I remember being at the American Society of Clinical Oncology (ASCO) conference in 2004 and the buzz surrounding a drug called Gefitinib (Iressa). The FDA had approved Iressa in May of 2003 for treatment of Non-Small Cell Lung Cancer (NSCLC) and it was notable that in clinical trials the drug worked spectacularly well in about 10% of lung cancers patients but failed to help the rest. No one could figure out why. Then researchers figured out that most people who responded to Iressa had similar genetic mutations in their tumors. A later study extended the findings in EGFR research to a related drug, Tarceva, which was awaiting approval by the FDA.
The two groups of Harvard researchers, one at Massachusetts General Hospital (MGH) and one at Dana Farber Cancer Institute did a deep dive into the data regarding lung tumors from patients who responded to Iressa and those who did not. Most responders had the EGFR mutations. Non-responders did not. The laboratories began offering a test to detect the mutations and scientists speculated they could become widely available in the near future. MGH had a clinical trial that was testing patients for the mutations as a predictor of their response to Iressa as an initial treatment. Iressa wasn’t usually the first option; it was typically given to lung cancer patients who didn’t respond to chemotherapy. Now that scientists could explain the drug’s effectiveness in some cases, there was hope that they could better predict who would respond to them in the future and that lessons from Iressa and Tarceva could be applied to other cancers. This is when targeted therapy began to become a reality.
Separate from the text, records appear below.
def level_summary_py_alt (levels : List (List (String × Int))) : List (String × Int) :=
  let pairs := levels.map pvClean
  let buy := (pairs.map (·.1)).sum
  let sell := (pairs.map (·.2)).sum
  let next_bids := (PySem.List.slice pairs (some 1) none).map (·.2) ++ [0]      -- pairs[1:]
  let prev_asks := 0 :: (PySem.List.slice pairs none (some (-1))).map (·.1)     -- pairs[:-1]
  let ask_flags := (pairs.zip next_bids).map
      (fun pn => decide (0 < pn.1.1) && (pn.2 == 0 || decide (pn.2 * 3 ≤ pn.1.1)))
  let bid_flags := (pairs.zip prev_asks).map
      (fun pn => decide (0 < pn.1.2) && (pn.2 == 0 || decide (pn.2 * 3 ≤ pn.1.2)))
  [("buy_volume", buy), ("sell_volume", sell),
   ("imbalance_ask", (ask_flags.count true : Int)),
   ("imbalance_bid", (bid_flags.count true : Int)),
   ("stacked_ask", pvLongestRun ask_flags), ("stacked_bid", pvLongestRun bid_flags)]

-- ===== PRECONDITION & SPEC =====
def Spec_level_summary_py (levels : List (List (String × Int))) (out : List (String × Int)) : Prop := out = level_summary_py_alt levels
instance (levels : List (List (String × Int))) (out : List (String × Int)) : Decidable (Spec_level_summary_py levels out) := by unfold Spec_level_summary_py; infer_instance

-- ===== CLAIM (what is proved, stated in full; the proofs are below) =====
def Claim_equal_level_summary_py : Prop := ∀ (levels : List (List (String × Int))), Dom_level_summary_py levels → Spec_level_summary_py levels (level_summary_py levels)

-- ===== LEMMAS AND PROOFS =====

-- bid of the first element, 0 if none (the "below_bid" seen from the previous level)
def pvHeadBid : List (Int × Int) → Int
  | [] => 0
  | p :: _ => p.2

-- A's loop, re-expressed as structural recursion over the cleaned pairs, carrying the previous ask
def pvSpecA (prev : Int) (st : Int × Int × Int × Int × Int × Int × Int × Int) :
    List (Int × Int) → Int × Int × Int × Int × Int × Int × Int × Int
  | [] => st
  | p :: rest =>
      let (buy, sell, ia, ib, sa, sb, ar, br) := st
      let nb := pvHeadBid rest
      let af := decide (0 < p.1) && (nb == 0 || decide (nb * 3 ≤ p.1))
      let bf := decide (0 < p.2) && (prev == 0 || decide (prev * 3 ≤ p.2))
      let ia' := if af then ia + 1 else ia
      let ar' := if af then ar + 1 else 0
      let ib' := if bf then ib + 1 else ib
      let br' := if bf then br + 1 else 0
      pvSpecA p.1 (buy + p.1, sell + p.2, ia', ib', max sa ar', max sb br', ar', br') rest

def pvPrevAsk (pre : List (List (String × Int))) : Int :=
  match pre.getLast? with
  | none => 0
  | some r => (pvClean r).1

def pvAskFlags : List (Int × Int) → List Bool
  | [] => []
  | p :: rest => (decide (0 < p.1) && (pvHeadBid rest == 0 || decide (pvHeadBid rest * 3 ≤ p.1))) :: pvAskFlags rest

def pvBidFlags (prev : Int) : List (Int × Int) → List Bool
  | [] => []
  | p :: rest => (decide (0 < p.2) && (prev == 0 || decide (prev * 3 ≤ p.2))) :: pvBidFlags p.1 rest

def pvRunStep (st : Int × Int) (f : Bool) : Int × Int :=
  let cur := if f then st.2 + 1 else 0
  (if st.1 < cur then cur else st.1, cur)

theorem pvRunStep_eq (b c : Int) (f : Bool) :
    pvRunStep (b, c) f = (max b (if f then c + 1 else 0), if f then c + 1 else 0) := by
  simp only [pvRunStep, Prod.mk.injEq]
  refine ⟨?_, trivial⟩
  rw [max_def]
  split_ifs <;> omega
-- pv_equiv track=rewrite | github.com/MohamedAamil/Assignments | TodoList.py | check_order
-- ===== SOURCE A (Python) =====
-- def check_order(todo, impor , dead):
--     dictionary = {'Very High':1 , 'High':2 , 'Normal':3 , 'Low':4}
--     list1 = []
--
--     for i in impor:
--         list1.append(dictionary[i])
--
--     zipped_lists = zip(list1, todo, dead)
--     sorted_pairs = sorted(zipped_lists)
--
--     tuples = zip(*sorted_pairs)
--     impor, todo , dead = [list(tuple) for tuple in tuples]
--
--     for i in dictionary:
--         for j in range(len(impor)):
--             if dictionary[i] == impor[j]:
--                 impor[j] = i
--
--
--     return todo, impor , dead
-- ===== SOURCE B (Python) =====
-- def check_order(todo, impor, dead):
--     priority = {'Very High': 1, 'High': 2, 'Normal': 3, 'Low': 4}
--     names = {1: 'Very High', 2: 'High', 3: 'Normal', 4: 'Low'}
--     nums = [priority[i] for i in impor]
--     triples = list(zip(nums, todo, dead))
--     ordered = []
--     for p in (1, 2, 3, 4):
--         ordered.extend(sorted(t for t in triples if t[0] == p))
--     nums_s, todo_s, dead_s = (list(c) for c in zip(*ordered))
--     return todo_s, [names[p] for p in nums_s], dead_s
-- ===== Notes on version B (the rewrite author's own statement) =====
-- stated objective: alternative
-- what changed: B replaces A's single comparison sort over (priority, todo, deadline) triples plus the nested int-to-name replacement loops by a bucket pass: filter the triples per priority 1..4, sort each bucket, concatenate in priority order, and map names back with a direct reverse-lookup dict.
import Mathlib
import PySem

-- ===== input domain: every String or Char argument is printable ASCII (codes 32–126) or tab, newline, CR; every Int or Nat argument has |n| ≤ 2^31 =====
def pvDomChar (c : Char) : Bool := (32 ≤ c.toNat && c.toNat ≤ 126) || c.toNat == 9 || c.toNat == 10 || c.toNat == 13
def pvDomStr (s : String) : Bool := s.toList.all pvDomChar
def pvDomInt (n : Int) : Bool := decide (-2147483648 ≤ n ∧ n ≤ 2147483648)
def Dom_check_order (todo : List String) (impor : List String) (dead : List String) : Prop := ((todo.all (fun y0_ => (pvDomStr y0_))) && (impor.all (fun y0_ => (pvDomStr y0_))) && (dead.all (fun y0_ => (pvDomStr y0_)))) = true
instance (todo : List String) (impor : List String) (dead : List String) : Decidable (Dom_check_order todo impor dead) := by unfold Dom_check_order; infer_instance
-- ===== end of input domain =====

-- B replaces A's global comparison sort plus nested int→name replacement loops by a per-priority
-- bucket pass (filter, sort each bucket, concatenate) with a direct reverse-name lookup
-- (objective: alternative decomposition, same output).

-- Python's `<` on (int, str, str) tuples: lexicographic, strings by code points (exact on the ASCII domain)
def pvLt3 (a b : Int × String × String) : Bool :=
  decide (a.1 < b.1) ||
    (decide (a.1 = b.1) && (decide (a.2.1 < b.2.1) ||
      (decide (a.2.1 = b.2.1) && decide (a.2.2 < b.2.2))))

-- hand port of Python's stable sorted() on triples (PySem.List.sorted covers one- and two-component
-- keys, not three-tuple comparison): stable insertion sort — a later element is inserted after all
-- elements not greater than it, exactly Python's stable order
def pvIns (x : Int × String × String) : List (Int × String × String) → List (Int × String × String)
  | [] => [x]
  | y :: ys => if pvLt3 x y then x :: y :: ys else y :: pvIns x ys

def pvIsort (xs : List (Int × String × String)) : List (Int × String × String) :=
  xs.foldl (fun acc x => pvIns x acc) []

-- ===== PORT A =====
def pvDictA : PySem.Dict String Int :=
  PySem.Dict.ofList [("Very High", 1), ("High", 2), ("Normal", 3), ("Low", 4)]

-- one pass of A's inner `for j in range(len(impor))` for the key i: int entries equal to
-- dictionary[i] become the string i; an already-replaced string entry compares unequal to an int
-- in Python and is left alone (the heterogeneous Python list is modelled as Int ⊕ String)
def pvRepl (i : String) (l : List (Int ⊕ String)) : List (Int ⊕ String) :=
  l.map (fun e => match e with
    | .inl v => if v = (pvDictA.get? i).getD 0 then .inr i else .inl v
    | .inr s => .inr s)

def check_order (todo : List String) (impor : List String) (dead : List String) :
    List String × List String × List String :=
  -- dictionary[i]: the KeyError case (get? = none) is excluded by Pre_
  let list1 : List Int := impor.foldl (fun acc i => acc ++ [(pvDictA.get? i).getD 0]) []
  let sorted_pairs := pvIsort (List.zip list1 (List.zip todo dead))
  -- zip(*sorted_pairs) + list(...): the three columns (its ValueError on empty is excluded by Pre_)
  let imporM : List (Int ⊕ String) := (sorted_pairs.map (·.1)).map Sum.inl
  let imporR := pvDictA.keys.foldl (fun l i => pvRepl i l) imporM
  ( sorted_pairs.map (·.2.1)
  , imporR.map (fun e => match e with | .inr s => s | .inl _ => "")  -- inl unreachable: every dictionary value gets replaced
  , sorted_pairs.map (·.2.2) )

-- ===== PORT B =====
def pvPriority : PySem.Dict String Int :=
  PySem.Dict.ofList [("Very High", 1), ("High", 2), ("Normal", 3), ("Low", 4)]

def pvNames : PySem.Dict Int String :=
  PySem.Dict.ofList [(1, "Very High"), (2, "High"), (3, "Normal"), (4, "Low")]

def check_order_alt (todo : List String) (impor : List String) (dead : List String) :
    List String × List String × List String :=
  let nums : List Int := impor.map (fun i => (pvPriority.get? i).getD 0)  -- KeyError excluded by Pre_
  let triples := List.zip nums (List.zip todo dead)
  -- for p in (1, 2, 3, 4): ordered.extend(sorted(bucket p))
  let ordered := [(1 : Int), 2, 3, 4].foldl
    (fun acc p => acc ++ pvIsort (triples.filter (fun t => t.1 == p))) []
  let nums_s := ordered.map (·.1)
  ( ordered.map (·.2.1)
  , nums_s.map (fun p => (pvNames.get? p).getD "")
  , ordered.map (·.2.2) )

-- ===== PRECONDITION & SPEC =====
-- Pre_ excludes exactly the inputs on which A raises: a KeyError when some importance string is
-- not a dictionary key, and the ValueError of zip(*)-unpacking when any of the lists is empty.
def Pre_check_order (todo : List String) (impor : List String) (dead : List String) : Prop :=
  todo ≠ [] ∧ impor ≠ [] ∧ dead ≠ [] ∧
    ∀ i ∈ impor, i = "Very High" ∨ i = "High" ∨ i = "Normal" ∨ i = "Low"
instance (todo : List String) (impor : List String) (dead : List String) :
    Decidable (Pre_check_order todo impor dead) := by unfold Pre_check_order; infer_instance

def pvWitness_check_order : List String × List String × List String :=
  (["wash", "cook"], ["Low", "High"], ["monday", "friday"])

def Spec_check_order (todo : List String) (impor : List String) (dead : List String)
    (out : List String × List String × List String) : Prop := out = check_order_alt todo impor dead
instance (todo : List String) (impor : List String) (dead : List String)
    (out : List String × List String × List String) : Decidable (Spec_check_order todo impor dead out) := by
  unfold Spec_check_order; infer_instance

-- ===== CLAIM (what is proved, stated in full; the proofs are below) =====
def Claim_equal_check_order : Prop := ∀ (todo : List String) (impor : List String) (dead : List String), Dom_check_order todo impor dead → Pre_check_order todo impor dead → Spec_check_order todo impor dead (check_order todo impor dead)

-- ===== LEMMAS AND PROOFS =====

-- the Python tuple order, packaged as an injective key into a linear order
def pvKey (t : Int × String × String) : Lex (Int × Lex (String × String)) :=
  toLex (t.1, toLex (t.2.1, t.2.2))

theorem pvKey_injective : Function.Injective pvKey := by
  intro a b h
  simp only [pvKey, toLex_inj, Prod.mk.injEq] at h
  obtain ⟨h1, h2, h3⟩ := h
  exact Prod.ext h1 (Prod.ext h2 h3)

theorem pvLt3_iff (a b : Int × String × String) : pvLt3 a b = true ↔ pvKey a < pvKey b := by
  simp [pvLt3, pvKey, Prod.Lex.lt_iff]

theorem pvLt3_false_iff (a b : Int × String × String) :
    pvLt3 a b = false ↔ pvKey b ≤ pvKey a := by
  rw [← not_lt, ← pvLt3_iff]
  simp

theorem mem_pvIns (x z : Int × String × String) (ys : List (Int × String × String)) :
    z ∈ pvIns x ys ↔ z = x ∨ z ∈ ys := by
  induction ys with
  | nil => simp [pvIns]
  | cons y ys ih =>
    simp only [pvIns]
    split
    · simp
    · simp [ih]; tauto

theorem perm_pvIns (x : Int × String × String) (ys : List (Int × String × String)) :
    (pvIns x ys).Perm (x :: ys) := by
  induction ys with
  | nil => simp [pvIns]
  | cons y ys ih =>
    simp only [pvIns]
    split
    · exact List.Perm.refl _
    · exact (ih.cons y).trans (List.Perm.swap x y ys)

theorem pairwise_pvIns (x : Int × String × String) (ys : List (Int × String × String))
    (h : ys.Pairwise (fun a b => pvKey a ≤ pvKey b)) :
    (pvIns x ys).Pairwise (fun a b => pvKey a ≤ pvKey b) := by
  induction ys with
  | nil => simp [pvIns]
  | cons y ys ih =>
    rcases List.pairwise_cons.mp h with ⟨hy, hys⟩
    simp only [pvIns]
    by_cases hlt : pvLt3 x y = true
    · simp only [hlt, if_true]
      refine List.pairwise_cons.mpr ⟨?_, h⟩
      intro b hb
      have hxy : pvKey x < pvKey y := (pvLt3_iff x y).mp hlt
      rcases List.mem_cons.mp hb with h1 | hb
      · rw [h1]; exact le_of_lt hxy
      · exact le_trans (le_of_lt hxy) (hy b hb)
    · have hyx : pvKey y ≤ pvKey x :=
        (pvLt3_false_iff x y).mp (Bool.not_eq_true _ ▸ eq_false_of_ne_true hlt)
      simp only [Bool.not_eq_true] at hlt
      simp only [hlt, Bool.false_eq_true, if_false]
      refine List.pairwise_cons.mpr ⟨?_, ih hys⟩
      intro b hb
      rcases (mem_pvIns x b ys).mp hb with h1 | hb
      · rw [h1]; exact hyx
      · exact hy b hb

theorem perm_foldl_pvIns (xs : List (Int × String × String)) :
    ∀ acc, (xs.foldl (fun a x => pvIns x a) acc).Perm (xs ++ acc) := by
  induction xs with
  | nil => intro acc; simp
  | cons x xs ih =>
    intro acc
    show (xs.foldl (fun a x => pvIns x a) (pvIns x acc)).Perm ((x :: xs) ++ acc)
    exact (ih _).trans ((List.Perm.append_left xs (perm_pvIns x acc)).trans List.perm_middle)

theorem perm_pvIsort (xs : List (Int × String × String)) : (pvIsort xs).Perm xs := by
  simpa using perm_foldl_pvIns xs []

theorem pairwise_foldl_pvIns (xs : List (Int × String × String)) :
    ∀ acc, acc.Pairwise (fun a b => pvKey a ≤ pvKey b) →
      (xs.foldl (fun a x => pvIns x a) acc).Pairwise (fun a b => pvKey a ≤ pvKey b) := by
  induction xs with
  | nil => intro acc h; simpa using h
  | cons x xs ih => intro acc h; exact ih _ (pairwise_pvIns x acc h)

theorem pairwise_pvIsort (xs : List (Int × String × String)) :
    (pvIsort xs).Pairwise (fun a b => pvKey a ≤ pvKey b) :=
  pairwise_foldl_pvIns xs [] (by simp)

theorem mem_pvIsort (z : Int × String × String) (xs : List (Int × String × String)) :
    z ∈ pvIsort xs ↔ z ∈ xs := (perm_pvIsort xs).mem_iff

theorem perm_filters (Z : List (Int × String × String))
    (hZ : ∀ t ∈ Z, t.1 = 1 ∨ t.1 = 2 ∨ t.1 = 3 ∨ t.1 = 4) :
    Z.Perm (Z.filter (fun t => t.1 == 1) ++ (Z.filter (fun t => t.1 == 2) ++
      (Z.filter (fun t => t.1 == 3) ++ Z.filter (fun t => t.1 == 4)))) := by
  induction Z with
  | nil => simp
  | cons t Z ih =>
    have ih' := ih (fun x hx => hZ x (List.mem_cons_of_mem t hx))
    rcases hZ t (List.mem_cons_self) with h | h | h | h
    · simp only [List.filter_cons, h]; norm_num
      exact ih'
    · simp only [List.filter_cons, h]; norm_num
      exact (ih'.cons t).trans List.perm_middle.symm
    · simp only [List.filter_cons, h]; norm_num
      exact (ih'.cons t).trans (List.perm_middle.symm.trans
        (List.Perm.append_left _ List.perm_middle.symm))
    · simp only [List.filter_cons, h]; norm_num
      exact (ih'.cons t).trans (List.perm_middle.symm.trans
        (List.Perm.append_left _ (List.perm_middle.symm.trans
          (List.Perm.append_left _ List.perm_middle.symm))))

theorem fst_of_mem_isort_filter (p : Int) (Z : List (Int × String × String))
    (a : Int × String × String) (ha : a ∈ pvIsort (Z.filter (fun t => t.1 == p))) : a.1 = p := by
  have := (mem_pvIsort a _).mp ha
  have := (List.mem_filter.mp this).2
  exact by simpa using this

theorem le_of_fst_lt (a b : Int × String × String) (h : a.1 < b.1) : pvKey a ≤ pvKey b := by
  simp only [pvKey, Prod.Lex.le_iff]
  exact Or.inl h

-- A's single stable sort of the triples equals B's concatenation of per-priority sorted buckets
theorem pvIsort_buckets (Z : List (Int × String × String))
    (hZ : ∀ t ∈ Z, t.1 = 1 ∨ t.1 = 2 ∨ t.1 = 3 ∨ t.1 = 4) :
    pvIsort Z = pvIsort (Z.filter (fun t => t.1 == 1)) ++ (pvIsort (Z.filter (fun t => t.1 == 2)) ++
      (pvIsort (Z.filter (fun t => t.1 == 3)) ++ pvIsort (Z.filter (fun t => t.1 == 4)))) := by
  apply PySem.List.eq_of_perm_of_pairwise_le_of_injective pvKey pvKey_injective
  · exact (perm_pvIsort Z).trans ((perm_filters Z hZ).trans
      ((perm_pvIsort _).symm.append ((perm_pvIsort _).symm.append
        ((perm_pvIsort _).symm.append (perm_pvIsort _).symm))))
  · exact pairwise_pvIsort Z
  · refine List.pairwise_append.mpr ⟨pairwise_pvIsort _, ?_, ?_⟩
    · refine List.pairwise_append.mpr ⟨pairwise_pvIsort _, ?_, ?_⟩
      · refine List.pairwise_append.mpr ⟨pairwise_pvIsort _, pairwise_pvIsort _, ?_⟩
        intro a ha b hb
        have h1 := fst_of_mem_isort_filter 3 Z a ha
        have h2 := fst_of_mem_isort_filter 4 Z b hb
        exact le_of_fst_lt a b (by omega)
      · intro a ha b hb
        have h1 := fst_of_mem_isort_filter 2 Z a ha
        rcases List.mem_append.mp hb with hb | hb
        · have h2 := fst_of_mem_isort_filter 3 Z b hb
          exact le_of_fst_lt a b (by omega)
        · have h2 := fst_of_mem_isort_filter 4 Z b hb
          exact le_of_fst_lt a b (by omega)
    · intro a ha b hb
      have h1 := fst_of_mem_isort_filter 1 Z a ha
      rcases List.mem_append.mp hb with hb | hb
      · have h2 := fst_of_mem_isort_filter 2 Z b hb
        exact le_of_fst_lt a b (by omega)
      rcases List.mem_append.mp hb with hb | hb
      · have h2 := fst_of_mem_isort_filter 3 Z b hb
        exact le_of_fst_lt a b (by omega)
      · have h2 := fst_of_mem_isort_filter 4 Z b hb
        exact le_of_fst_lt a b (by omega)

-- A's nested replacement loops over the dictionary keys, acting on ints from {1,2,3,4},
-- amount to the direct reverse-name lookup B performs
theorem repl_eq (ns : List Int) (h : ∀ v ∈ ns, v = 1 ∨ v = 2 ∨ v = 3 ∨ v = 4) :
    (pvDictA.keys.foldl (fun l i => pvRepl i l) (ns.map Sum.inl)).map
      (fun e => match e with | .inr s => s | .inl _ => "")
      = ns.map (fun v => (pvNames.get? v).getD "") := by
  have hk : pvDictA.keys = ["Very High", "High", "Normal", "Low"] := rfl
  rw [hk]
  simp only [List.foldl_cons, List.foldl_nil, pvRepl, List.map_map]
  refine List.map_congr_left ?_
  intro v hv
  rcases h v hv with rfl | rfl | rfl | rfl <;> rfl

-- ===== VERDICT (by name: the statement is the Claim_ definition above) =====
theorem check_order_spec : Claim_equal_check_order := by
  intro todo impor dead _ hpre
  obtain ⟨-, -, -, hkeys⟩ := hpre
  unfold Spec_check_order check_order check_order_alt
  have hdict : pvPriority = pvDictA := rfl
  rw [hdict, PySem.List.foldl_append_singleton_eq_map, List.nil_append]
  simp only [List.foldl_cons, List.foldl_nil, List.nil_append, List.append_assoc]
  set f : String → Int := fun i => (pvDictA.get? i).getD 0 with hf
  set Z : List (Int × String × String) := List.zip (impor.map f) (List.zip todo dead) with hZdef
  have hfst : ∀ t ∈ Z, t.1 = 1 ∨ t.1 = 2 ∨ t.1 = 3 ∨ t.1 = 4 := by
    intro t ht
    rcases t with ⟨a, bc⟩
    have ha : a ∈ impor.map f := (List.of_mem_zip ht).1
    rcases List.mem_map.mp ha with ⟨i, hi, hfi⟩
    have e1 : f "Very High" = 1 := rfl
    have e2 : f "High" = 2 := rfl
    have e3 : f "Normal" = 3 := rfl
    have e4 : f "Low" = 4 := rfl
    subst hfi
    rcases hkeys i hi with rfl | rfl | rfl | rfl <;> simp [e1, e2, e3, e4]
  rw [repl_eq _ (by
    intro v hv
    rcases List.mem_map.mp hv with ⟨t, ht, rfl⟩
    exact hfst t ((mem_pvIsort t Z).mp ht))]
  rw [pvIsort_buckets Z hfst]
Iressa and Tarceva are part of a relatively new class of drugs known as targeted drugs, which are different from traditional chemotherapy drugs because they are designed to specifically hit cancer cells. Unlike chemotherapy drugs which kill healthy and cancerous cells, targeted drugs are supposed to kill only cancer cells. Until the mid-2000’s, treatment options for lung cancer were mostly limited to surgery, chemotherapy and radiation. Now, people diagnosed with lung cancer have newer, more personalized treatment options. The goal of targeted therapy is to accurately target your individual tumor, which hopefully leads to more effective treatments and less side effects.
Thankfully screening has become an increasingly standard part of the diagnostic work-up for NSCLC, and is useful in choosing between standard chemotherapy and targeted therapies. EGFR-targeting drugs — which include Tarceva (erlotinib), Iressa (gefitinib) and Gilotrif (afatinib) — are now used in the first-line treatment for metastatic lung cancer patients. Patients are able to get a treatment that matches the mutation that has been identified through a molecular test of their tumor. While most lung cancer patients with EGFR mutations who respond well to targeted treatments ultimately develop resistance to the drugs after a year or so as the cancer finds other ways to grow, newer drugs are being evaluated to be used as second-line treatments. This is why it’s important to have tumors continuously tested during treatment to detect different mutations that evolve during treatment. For example, Tagrisso (osimertinib) is approved for patients with a specific EGFR mutation called T790M who relapse after being treated with a different EGFR drug. A similar drug called rociletinib (CO-1686) is in late-stage trials in patients with the T790M resistance mutation.
I saw first-hand this process of genetic testing, and the resulting treatment when a good friend of mine was diagnosed with stage 4 lung cancer. He went to the hospital and started chemotherapy treatment. Within 24 hours he was on a ventilator fighting for his life and not responding to the chemo. Test results showed that he had the EGFR exon 19 mutation and his regimen was immediately changed from chemo to Tarceva. He started responding and was off the ventilator breathing on his own within 2 days. We were all blown away with how quickly he responded to the targeted treatment. While unfortunately in his case it was too late to save his life, it did show me how remarkable the response was to a targeted therapy. It also convinced me that every cancer patient deserves to get molecular testing to identify the best course of treatment, which may be a targeted therapy such as Tarceva.